Ferries were created as basic transportation for water-bound communities, but they can offer a great experience — and great value — to the traveler.
When it comes to cruising, January is a hot month. Snowbound Americans start thinking about sunny holiday cruises, while the cruise industry touts the arrival of new, bigger and better ships.
According to the folks at CruiseCritic, no fewer than 15 new vessels are expected to hit the waves in 2010.
This time, though, I want to bring up one of the more overlooked aspects of water travel, but one that can offer a traveler some serious value.
I’m talking here about ferry travel.
When many of us think of ferries, we see something small, slow, ungainly-looking, a barge to get you and/or your car from one side of the river or bay to the other, and not much else. Strictly utilitarian. The working man’s (or woman’s) cruise. A floating city bus, with seats to match. And you’d be right.
You’d also be wrong.
Many of the world’s ferries — and at last count, there were more than 240 ferry lines around the world — ply sea routes covering hundreds of miles.
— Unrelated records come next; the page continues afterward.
-- pv_equiv track=rewrite | github.com/AliyevH/mad-migration | madmigration/fullmigration/postgresql_full_migration.py | __generata_table_structure
-- ===== SOURCE A (Python) =====
-- def __generata_table_structure(foreign_table):
--     counter = 0
--     column_data = ""
--     __foreign_table = {}
--
--     for columns in foreign_table:
--         foreign_table_name, schema_name, column_name, column_type, ord_number = columns
--
--         if ord_number == 1 and counter > 0:
--             column_data = column_data.strip(',')
--             __foreign_table['column_data'] = column_data
--             column_data = ""
--             return __foreign_table
--
--         __foreign_table['foreign_table_name'] = foreign_table_name
--         __foreign_table['schema_name'] = schema_name
--         column_data += column_name + ' ' + column_type + ','
--
--         counter += 1
--     else:
--         column_data = column_data.strip(',')
--         __foreign_table['column_data'] = column_data
--         return __foreign_table
-- ===== SOURCE B (Python) =====
-- def __generata_table_structure(foreign_table):
--     rows = list(foreign_table)
--     cutoff = next((i for i, r in enumerate(rows) if i > 0 and r[4] == 1), len(rows))
--     group = rows[:cutoff]
--     if not group:
--         return {'column_data': ''}
--     result = {
--         'foreign_table_name': group[-1][0],
--         'schema_name': group[-1][1],
--     }
--     result['column_data'] = ','.join(f"{r[2]} {r[3]}" for r in group).strip(',')
--     return result
-- ===== Notes on version B (the rewrite author's own statement) =====
-- stated objective: simpler
-- what changed: B replaces A's stateful single loop (counter, growing comma-terminated string, mutated dict with a mid-loop early return) by a compute-the-cutoff-first decomposition: find the first index i>=1 with ord_number==1, slice the group, read the metadata from the group's last row and build column_data with ','.join.
import Mathlib
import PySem

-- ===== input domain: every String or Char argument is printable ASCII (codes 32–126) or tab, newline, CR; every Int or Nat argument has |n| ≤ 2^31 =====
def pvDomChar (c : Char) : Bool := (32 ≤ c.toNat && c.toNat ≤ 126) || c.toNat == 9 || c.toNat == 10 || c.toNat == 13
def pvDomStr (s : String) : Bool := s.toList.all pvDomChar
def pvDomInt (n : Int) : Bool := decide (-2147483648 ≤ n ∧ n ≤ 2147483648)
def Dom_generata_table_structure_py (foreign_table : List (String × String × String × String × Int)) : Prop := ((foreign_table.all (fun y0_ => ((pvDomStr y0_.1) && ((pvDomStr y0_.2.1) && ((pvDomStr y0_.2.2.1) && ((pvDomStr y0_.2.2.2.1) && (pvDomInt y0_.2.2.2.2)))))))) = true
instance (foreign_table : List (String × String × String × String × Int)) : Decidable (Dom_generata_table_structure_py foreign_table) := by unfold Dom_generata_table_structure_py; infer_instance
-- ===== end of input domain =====

-- B replaces A's stateful loop (counter/string accumulator/mutated dict with early return) by
-- cutoff-index-first slicing plus ','.join — a simpler decomposition, same O(n) cost.


-- ===== PORT A =====
-- the `for … else` loop of A; string concatenation is ported over List Char (exact on this
-- domain; Lean's own String.append is kernel-opaque), the dict is PySem.Dict.
def generata_table_structure_py_loop :
    List (String × String × String × String × Int) → Int → List Char →
    PySem.Dict String String → PySem.Dict String String
  | [], _, column_data, d =>
      -- `else:` clause of the for-loop: column_data.strip(','), set key, return
      d.insert "column_data" (String.mk (PySem.Chars.stripChars column_data [',']))
  | (ftn, sch, cn, ct, o) :: rest, counter, column_data, d =>
      if o = 1 ∧ 0 < counter then
        d.insert "column_data" (String.mk (PySem.Chars.stripChars column_data [',']))
      else
        generata_table_structure_py_loop rest (counter + 1)
          (column_data ++ cn.toList ++ ' ' :: ct.toList ++ [','])
          ((d.insert "foreign_table_name" ftn).insert "schema_name" sch)

def generata_table_structure_py (foreign_table : List (String × String × String × String × Int)) : List (String × String) :=
  (generata_table_structure_py_loop foreign_table 0 [] PySem.Dict.empty).items

-- ===== PORT B =====
-- next((i for i, r in enumerate(rows) if i > 0 and r[4] == 1), len(rows))
def generata_table_structure_py_alt_cutoff :
    List (String × String × String × String × Int) → Nat → Nat
  | [], i => i
  | r :: rest, i => if 0 < i ∧ r.2.2.2.2 = 1 then i else generata_table_structure_py_alt_cutoff rest (i + 1)

def generata_table_structure_py_alt (foreign_table : List (String × String × String × String × Int)) : List (String × String) :=
  let cutoff := generata_table_structure_py_alt_cutoff foreign_table 0
  let group := PySem.List.slice foreign_table none (some (cutoff : Int))
  match group.getLast? with
  | none => [("column_data", "")]
  | some last =>
      [("foreign_table_name", last.1), ("schema_name", last.2.1),
       ("column_data", String.mk (PySem.Chars.stripChars
         (PySem.Chars.join [','] (group.map (fun r => r.2.2.1.toList ++ ' ' :: r.2.2.2.1.toList))) [',']))]

-- ===== PRECONDITION & SPEC =====
def Spec_generata_table_structure_py (foreign_table : List (String × String × String × String × Int)) (out : List (String × String)) : Prop := out = generata_table_structure_py_alt foreign_table
instance (foreign_table : List (String × String × String × String × Int)) (out : List (String × String)) : Decidable (Spec_generata_table_structure_py foreign_table out) := by unfold Spec_generata_table_structure_py; infer_instance

-- ===== CLAIM (what is proved, stated in full; the proofs are below) =====
def Claim_equal_generata_table_structure_py : Prop := ∀ (foreign_table : List (String × String × String × String × Int)), Dom_generata_table_structure_py foreign_table → Spec_generata_table_structure_py foreign_table (generata_table_structure_py foreign_table)

-- ===== LEMMAS AND PROOFS =====

-- abbreviations used only by the proofs
def pvQ (r : String × String × String × String × Int) : Bool := r.2.2.2.2 != 1
def pvPieceN (r : String × String × String × String × Int) : List Char :=
  r.2.2.1.toList ++ ' ' :: r.2.2.2.1.toList
def pvPieceC (r : String × String × String × String × Int) : List Char := pvPieceN r ++ [',']

theorem pv_cutoff_eq : ∀ (l : List (String × String × String × String × Int)) (j : Nat), 0 < j →
    generata_table_structure_py_alt_cutoff l j = j + (l.takeWhile pvQ).length := by
  intro l
  induction l with
  | nil => intro j hj; simp [generata_table_structure_py_alt_cutoff]
  | cons r rest ih =>
      intro j hj
      by_cases h : r.2.2.2.2 = 1
      · have hq : pvQ r = false := by simp [pvQ, h]
        rw [List.takeWhile_cons, hq]
        simp [generata_table_structure_py_alt_cutoff, hj, h]
      · have hq : pvQ r = true := by simp [pvQ, h]
        rw [List.takeWhile_cons, hq]
        simp only [generata_table_structure_py_alt_cutoff, h, and_false, if_false]
        rw [ih (j + 1) (by omega)]
        simp
        omega

theorem pv_take_takeWhile (l : List (String × String × String × String × Int)) :
    l.take ((l.takeWhile pvQ).length) = l.takeWhile pvQ := by
  have h := List.takeWhile_prefix (l := l) (p := pvQ)
  exact (List.prefix_iff_eq_take.mp h).symm

theorem pv_strip_trailing (ys : List Char) :
    PySem.Chars.stripChars (ys ++ [',']) [','] = PySem.Chars.stripChars ys [','] := by
  simp only [PySem.Chars.stripChars]
  rw [List.dropWhile_append]
  by_cases h : (ys.dropWhile fun c => [','].contains c) = []
  · rw [if_pos (by simpa [List.dropWhile_eq_nil_iff] using h), h]
    simp [List.dropWhile]
  · rw [if_neg (by simpa using h), List.reverse_append]
    simp [List.dropWhile]

theorem pv_flat_join : ∀ (g : List (String × String × String × String × Int)), g ≠ [] →
    g.flatMap pvPieceC = PySem.Chars.join [','] (g.map pvPieceN) ++ [','] := by
  intro g
  induction g with
  | nil => intro h; exact absurd rfl h
  | cons r rest ih =>
      intro _
      cases rest with
      | nil => simp [pvPieceC, PySem.Chars.join, List.intercalate]
      | cons s t =>
          rw [List.flatMap_cons, ih (by simp)]
          simp only [List.map_cons]
          rw [PySem.Chars.join_cons_cons]
          simp [pvPieceC]

theorem pv_dict_init (x y : String) :
    (PySem.Dict.empty.insert "foreign_table_name" x).insert "schema_name" y
      = PySem.Dict.mk [("foreign_table_name", x), ("schema_name", y)] := by
  rfl

theorem pv_dict_step (a b x y : String) :
    ((PySem.Dict.mk [("foreign_table_name", a), ("schema_name", b)]).insert "foreign_table_name" x).insert "schema_name" y
      = PySem.Dict.mk [("foreign_table_name", x), ("schema_name", y)] := by
  rfl

theorem pv_dict_add (x y v : String) :
    (PySem.Dict.mk [("foreign_table_name", x), ("schema_name", y)]).insert "column_data" v
      = PySem.Dict.mk [("foreign_table_name", x), ("schema_name", y), ("column_data", v)] := by
  rfl

theorem pv_fold_two : ∀ (g : List (String × String × String × String × Int)) (a b : String),
    g.foldl (fun d r => (d.insert "foreign_table_name" r.1).insert "schema_name" r.2.1)
      (PySem.Dict.mk [("foreign_table_name", a), ("schema_name", b)])
    = PySem.Dict.mk [("foreign_table_name", g.foldl (fun _ r => r.1) a),
        ("schema_name", g.foldl (fun _ r => r.2.1) b)] := by
  intro g
  induction g with
  | nil => intro a b; rfl
  | cons r rest ih =>
      intro a b
      rw [List.foldl_cons, pv_dict_step, ih]
      rfl

theorem pv_getLast?_foldl : ∀ {α : Type} (g : List α) (r : α),
    (r :: g).getLast? = some (g.foldl (fun _ s => s) r) := by
  intro α g
  induction g with
  | nil => intro r; rfl
  | cons s t ih =>
      intro r
      rw [List.getLast?_cons_cons, ih s, List.foldl_cons]

theorem pv_foldl_comp : ∀ {α β : Type} (g : List α) (r : α) (f : α → β),
    g.foldl (fun _ s => f s) (f r) = f (g.foldl (fun _ s => s) r) := by
  intro α β g
  induction g with
  | nil => intro r f; rfl
  | cons s t ih => intro r f; simpa using ih s f

-- core invariant of A's loop (counter already positive)
theorem pv_loop_eq : ∀ (rows : List (String × String × String × String × Int)) (n : Int)
    (cd : List Char) (d : PySem.Dict String String), 0 < n →
    generata_table_structure_py_loop rows n cd d =
      ((rows.takeWhile pvQ).foldl
            (fun d r => (d.insert "foreign_table_name" r.1).insert "schema_name" r.2.1) d).insert
        "column_data"
        (String.mk (PySem.Chars.stripChars (cd ++ (rows.takeWhile pvQ).flatMap pvPieceC) [','])) := by
  intro rows
  induction rows with
  | nil => intro n cd d hn; simp [generata_table_structure_py_loop]
  | cons r rest ih =>
      intro n cd d hn
      obtain ⟨ftn, sch, cn, ct, o⟩ := r
      by_cases h : o = 1
      · have hq : pvQ (ftn, sch, cn, ct, o) = false := by simp [pvQ, h]
        rw [List.takeWhile_cons, hq]
        simp [generata_table_structure_py_loop, h, hn]
      · have hq : pvQ (ftn, sch, cn, ct, o) = true := by simp [pvQ, h]
        rw [List.takeWhile_cons, hq]
        simp only [generata_table_structure_py_loop, h, false_and, if_false]
        rw [ih (n + 1) _ _ (by omega)]
        simp [pvPieceC, pvPieceN, List.flatMap_cons]

theorem generata_table_structure_py_spec' :
    ∀ (foreign_table : List (String × String × String × String × Int)),
    generata_table_structure_py foreign_table = generata_table_structure_py_alt foreign_table := by
  intro ft
  cases ft with
  | nil => rfl
  | cons r rest =>
      obtain ⟨ftn, sch, cn, ct, o⟩ := r
      set g := rest.takeWhile pvQ with hg
      -- A side
      simp only [generata_table_structure_py, generata_table_structure_py_loop]
      rw [if_neg (by simp), pv_dict_init]
      simp only [List.nil_append, zero_add]
      rw [pv_loop_eq rest 1 _ _ (by omega), pv_fold_two, ← hg, pv_dict_add]
      -- B side
      have hcut : generata_table_structure_py_alt_cutoff ((ftn, sch, cn, ct, o) :: rest) 0
          = 1 + g.length := by
        simp only [generata_table_structure_py_alt_cutoff]
        rw [if_neg (by simp), pv_cutoff_eq rest 1 (by omega), ← hg]
      have hgroup : PySem.List.slice ((ftn, sch, cn, ct, o) :: rest) none
          (some ((generata_table_structure_py_alt_cutoff ((ftn, sch, cn, ct, o) :: rest) 0 : Nat) : Int))
          = (ftn, sch, cn, ct, o) :: g := by
        rw [hcut, PySem.List.slice_to_natCast, Nat.add_comm, List.take_succ_cons, hg,
          pv_take_takeWhile]
      simp only [generata_table_structure_py_alt]
      rw [hgroup, pv_getLast?_foldl]
      have hfun : (fun (r : String × String × String × String × Int) =>
          r.2.2.1.toList ++ ' ' :: r.2.2.2.1.toList) = pvPieceN := rfl
      rw [hfun]
      -- align the three components
      have h1 : g.foldl (fun _ r => r.1) ftn
          = (g.foldl (fun _ s => s) (ftn, sch, cn, ct, o)).1 :=
        pv_foldl_comp g (ftn, sch, cn, ct, o) (fun s => s.1)
      have h2 : g.foldl (fun _ r => r.2.1) sch
          = (g.foldl (fun _ s => s) (ftn, sch, cn, ct, o)).2.1 :=
        pv_foldl_comp g (ftn, sch, cn, ct, o) (fun s => s.2.1)
      have h3 : (cn.toList ++ ' ' :: ct.toList ++ [',']) ++ g.flatMap pvPieceC
          = PySem.Chars.join [','] (((ftn, sch, cn, ct, o) :: g).map pvPieceN) ++ [','] := by
        have : (cn.toList ++ ' ' :: ct.toList ++ [',']) ++ g.flatMap pvPieceC
            = ((ftn, sch, cn, ct, o) :: g).flatMap pvPieceC := by
          rw [List.flatMap_cons]
          simp [pvPieceC, pvPieceN]
        rw [this, pv_flat_join _ (by simp)]
      simp only [PySem.Dict.items]
      rw [h1, h2, h3, pv_strip_trailing]

-- ===== VERDICT (by name: the statement is the Claim_ definition above) =====
theorem generata_table_structure_py_spec : Claim_equal_generata_table_structure_py := by
  intro ft _
  show generata_table_structure_py ft = generata_table_structure_py_alt ft
  exact generata_table_structure_py_spec' ft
Increasingly, they are state-of-the-art vessels, some of the fastest and most technologically advanced in the world.
The larger ones often come with cabins, restaurants and shopping arcades that surpass those found on cruise ships only one generation back. In fact, you may have a hard time distinguishing some of them from cruise ships — until their bow opens up and the cars, trucks and buses start pouring out.
In many parts of the world, ferries often take you to interesting, picturesque destinations that can only be reached by water. They also may take you deep into a country’s heartland without the need to resort to planes, trains and automobiles.
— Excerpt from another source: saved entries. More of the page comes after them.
-- pv_equiv track=rewrite | github.com/ElProfeRodo/ejercicios | 4. Funciones/7/Daniel.Castro.py | nombre_mascota_valido
-- ===== SOURCE A (Python) =====
-- def nombre_mascota_valido(nombre):
--     contador = 0
--     for letra in nombre:
--         contador = contador + 1
--     if contador > 6:
--         return True
--     else:
--         return False
-- ===== SOURCE B (Python) =====
-- def nombre_mascota_valido(nombre):
--     return len(nombre) > 6
-- ===== Notes on version B (the rewrite author's own statement) =====
-- stated objective: idiomatic
-- what changed: Replaced the manual character-counting loop with a single closed-form comparison len(nombre) > 6.
import Mathlib
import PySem

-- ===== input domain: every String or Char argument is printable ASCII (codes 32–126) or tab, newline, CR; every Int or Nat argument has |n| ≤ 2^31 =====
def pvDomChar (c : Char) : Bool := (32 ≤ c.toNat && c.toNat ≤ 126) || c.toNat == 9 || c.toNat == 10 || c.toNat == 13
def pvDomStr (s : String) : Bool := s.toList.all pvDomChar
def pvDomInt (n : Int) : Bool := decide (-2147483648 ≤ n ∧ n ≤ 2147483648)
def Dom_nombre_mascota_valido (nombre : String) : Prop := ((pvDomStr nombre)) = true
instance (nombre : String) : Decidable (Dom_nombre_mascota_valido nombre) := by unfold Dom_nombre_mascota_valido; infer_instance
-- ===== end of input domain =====

-- B replaces A's manual character-counting loop by the closed-form length comparison (idiomatic).


-- ===== PORT A =====
def nombre_mascota_valido (nombre : String) : Bool :=
  let contador : Int := nombre.toList.foldl (fun contador _letra => contador + 1) 0
  if contador > 6 then true else false

-- ===== PORT B =====
def nombre_mascota_valido_alt (nombre : String) : Bool :=
  PySem.Str.len nombre > 6

-- ===== PRECONDITION & SPEC =====
def Spec_nombre_mascota_valido (nombre : String) (out : Bool) : Prop := out = nombre_mascota_valido_alt nombre
instance (nombre : String) (out : Bool) : Decidable (Spec_nombre_mascota_valido nombre out) := by unfold Spec_nombre_mascota_valido; infer_instance

-- ===== CLAIM (what is proved, stated in full; the proofs are below) =====
def Claim_equal_nombre_mascota_valido : Prop := ∀ (nombre : String), Dom_nombre_mascota_valido nombre → Spec_nombre_mascota_valido nombre (nombre_mascota_valido nombre)

-- ===== LEMMAS AND PROOFS =====
theorem pv_count_eq (l : List Char) (c : Int) :
    l.foldl (fun contador _ => contador + 1) c = c + l.length := by
  induction l generalizing c with
  | nil => simp
  | cons h t ih => simp [List.foldl, ih]; omega

-- ===== VERDICT (by name: the statement is the Claim_ definition above) =====
theorem nombre_mascota_valido_spec : Claim_equal_nombre_mascota_valido := by
  intro nombre _
  unfold Spec_nombre_mascota_valido nombre_mascota_valido nombre_mascota_valido_alt
  simp [pv_count_eq, PySem.Str.len_eq]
At the same time, even on some of the big seagoing ferries, fares can be comparable to or cheaper than what you’d pay on a cruise ship to visit the same places.
The fringe benefit — some of the most spectacular scenery on Earth.
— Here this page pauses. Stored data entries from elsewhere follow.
-- pv_equiv track=rewrite | github.com/pypi-data/pypi-mirror-97 | packages/daves-dev-tools/daves-dev-tools-0.3.3.tar.gz/daves-dev-tools-0.3.3/daves_dev_tools/distribute.py | _argv_positional_last_index
-- ===== SOURCE A (Python) =====
-- from typing import (
--     Any,
--     Callable,
--     Dict,
--     FrozenSet,
--     Iterable,
--     List,
--     Optional,
--     Tuple,
--     Union,
-- )
--
-- def _argv_positional_last_index(argv: List[str]) -> Optional[int]:
--     index: int
--     for index in range(len(argv) - 1, 0, -1):
--         if not (
--             argv[index].startswith("-") or argv[index - 1].startswith("-")
--         ):
--             return index
--     return None
-- ===== SOURCE B (Python) =====
-- from typing import List, Optional
--
-- def _argv_positional_last_index(argv: List[str]) -> Optional[int]:
--     last: Optional[int] = None
--     for index in range(1, len(argv)):
--         if not (
--             argv[index].startswith("-") or argv[index - 1].startswith("-")
--         ):
--             last = index
--     return last
-- ===== Notes on version B (the rewrite author's own statement) =====
-- stated objective: alternative
-- what changed: Replaces the backward scan with an early return by a full forward single pass that keeps the last qualifying index in an accumulator and returns it after the loop.
import Mathlib
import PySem

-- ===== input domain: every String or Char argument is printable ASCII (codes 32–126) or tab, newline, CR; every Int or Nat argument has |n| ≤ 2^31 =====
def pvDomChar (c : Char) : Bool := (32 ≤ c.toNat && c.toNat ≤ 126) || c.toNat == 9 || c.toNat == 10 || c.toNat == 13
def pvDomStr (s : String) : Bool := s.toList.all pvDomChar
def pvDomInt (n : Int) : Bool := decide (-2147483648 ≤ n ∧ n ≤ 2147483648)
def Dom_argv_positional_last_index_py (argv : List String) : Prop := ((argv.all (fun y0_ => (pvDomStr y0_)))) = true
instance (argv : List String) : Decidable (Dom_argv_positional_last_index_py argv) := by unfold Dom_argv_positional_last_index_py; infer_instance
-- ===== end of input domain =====

-- B replaces A's backward scan with early return by a full forward pass keeping the last qualifying index (alternative decomposition, same cost).

-- ===== PORT A =====
-- A's `for index in range(len(argv)-1, 0, -1): if …: return index` — early return = first match of the countdown list.
def pvALoop (argv : List String) : List Int → Option Int
  | [] => none
  | index :: rest =>
      if ¬ (PySem.Str.startswith (PySem.List.pyGetD argv index "") "-"
            ∨ PySem.Str.startswith (PySem.List.pyGetD argv (index - 1) "") "-") then
        some index
      else
        pvALoop argv rest

def argv_positional_last_index_py (argv : List String) : Option Int :=
  pvALoop argv (PySem.List.pyRange (PySem.List.len argv - 1) 0 (-1))

-- ===== PORT B =====
-- B's forward loop: `last = None; for index in range(1, len(argv)): if …: last = index`.
def argv_positional_last_index_py_alt (argv : List String) : Option Int :=
  (PySem.List.pyRange 1 (PySem.List.len argv) 1).foldl
    (fun last index =>
      if ¬ (PySem.Str.startswith (PySem.List.pyGetD argv index "") "-"
            ∨ PySem.Str.startswith (PySem.List.pyGetD argv (index - 1) "") "-") then
        some index
      else
        last)
    none

-- ===== PRECONDITION & SPEC =====
def Spec_argv_positional_last_index_py (argv : List String) (out : Option Int) : Prop := out = argv_positional_last_index_py_alt argv
instance (argv : List String) (out : Option Int) : Decidable (Spec_argv_positional_last_index_py argv out) := by unfold Spec_argv_positional_last_index_py; infer_instance

-- ===== CLAIM (what is proved, stated in full; the proofs are below) =====
def Claim_equal_argv_positional_last_index_py : Prop := ∀ (argv : List String), Dom_argv_positional_last_index_py argv → Spec_argv_positional_last_index_py argv (argv_positional_last_index_py argv)

-- ===== LEMMAS AND PROOFS =====

-- first match distributes over append
theorem pvALoop_append (argv : List String) (u v : List Int) :
    pvALoop argv (u ++ v) = (pvALoop argv u).or (pvALoop argv v) := by
  induction u with
  | nil => simp [pvALoop]
  | cons x t ih =>
      simp only [List.cons_append, pvALoop]
      split_ifs with h <;> simp [ih, Option.or]

-- a last-match foldl over l equals the first match of l.reverse, with the accumulator as fallback
theorem pvFold_eq_aloop_reverse (argv : List String) (l : List Int) (acc : Option Int) :
    l.foldl
      (fun last index =>
        if ¬ (PySem.Str.startswith (PySem.List.pyGetD argv index "") "-"
              ∨ PySem.Str.startswith (PySem.List.pyGetD argv (index - 1) "") "-") then
          some index
        else
          last)
      acc = (pvALoop argv l.reverse).or acc := by
  induction l generalizing acc with
  | nil => simp [pvALoop]
  | cons x t ih =>
      simp only [List.foldl_cons, List.reverse_cons, pvALoop_append, ih]
      cases h : pvALoop argv t.reverse with
      | some v => simp [Option.or]
      | none =>
          simp only [Option.or, pvALoop]
          split_ifs with hx <;> simp

-- ===== VERDICT (by name: the statement is the Claim_ definition above) =====
theorem argv_positional_last_index_py_spec : Claim_equal_argv_positional_last_index_py := by
  intro argv _
  show argv_positional_last_index_py argv = argv_positional_last_index_py_alt argv
  unfold argv_positional_last_index_py argv_positional_last_index_py_alt
  rw [pvFold_eq_aloop_reverse]
  rw [show PySem.List.pyRange (PySem.List.len argv - 1) 0 (-1)
        = (PySem.List.pyRange 1 (PySem.List.len argv) 1).reverse from by
        rw [PySem.List.pyRange_neg_one_eq_reverse]; norm_num]
  simp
I found that out in British Columbia, on a ferry crossing the Strait of Georgia from Vancouver to Victoria.
Prior to this, my ferry experience had been limited to crossing the Mississippi River from downtown New Orleans to the suburb of Algiers, and later the old bay ferry between Oakland and San Francisco. Both those runs, lasting only minutes, were delightful to a child, but neither of them prepared me for that crossing in British Columbia.
Blue Pacific waters stretched to a horizon dotted with craggy islands of every size, virtually all of them mantled with thick pine forests that covered them almost to the water’s edge.
Back then, bald eagles were an endangered species in the United States. If you saw one at all, it was usually on a TV commercial, or a postage stamp. Now, up here off western Canada, you could see them perched on tree limbs in two’s, three’s and half-dozens. And when they stretched out their wings to soar overhead, your spirit soared with them. It was magical.
But it’s only the smallest taste of what you can see from a ferry.
Norwegian fjords. Whitewashed Italian and Aegean cliffside villages. Thousands of tropical islands. Go from a coastal desert of Baja California to coastal jungle on the Mexican mainland in one hop.
My friend, former colleague and fellow blogger Anna Cearley recently did just that, and you can read about her experience here.
Ferries can give you all of that, and without leaving you stuck on a cruise ship for a week or more. For some folks, a day or two on the water is enough.
So if you’re planning to spend some time on an overseas trip that’s going to take you to multiple destinations, consider the ferry as a more relaxing and scenic option for traveling between points.
And while you do, consider another of those fringe benefits: You can quietly gloat over the fact that most of your fellow passengers are commuting…while you’re vacationing.
Whoever thought a bus could be so much fun!
Ocean-going ferries are generally quite safe, but seagoing ferries in the developing world demand extra precautions. Some ferry lines dangerously overload their vessels. Others have been known to sail in bad weather, usually packed with locals anxious to get home.
In recent years, the “capsized ferry tragedy in the Philippines” has become almost an annual event.
Being relatively high vessels with shallow draft, ferries are not the best boats to ride out turbulent seas. So if the forecast along your route looks ugly, consider delaying your sailing until the storm passes. And always try to schedule your passage when the ferry is less packed. You’ll embark and debark a lot quicker, and with fewer safety concerns.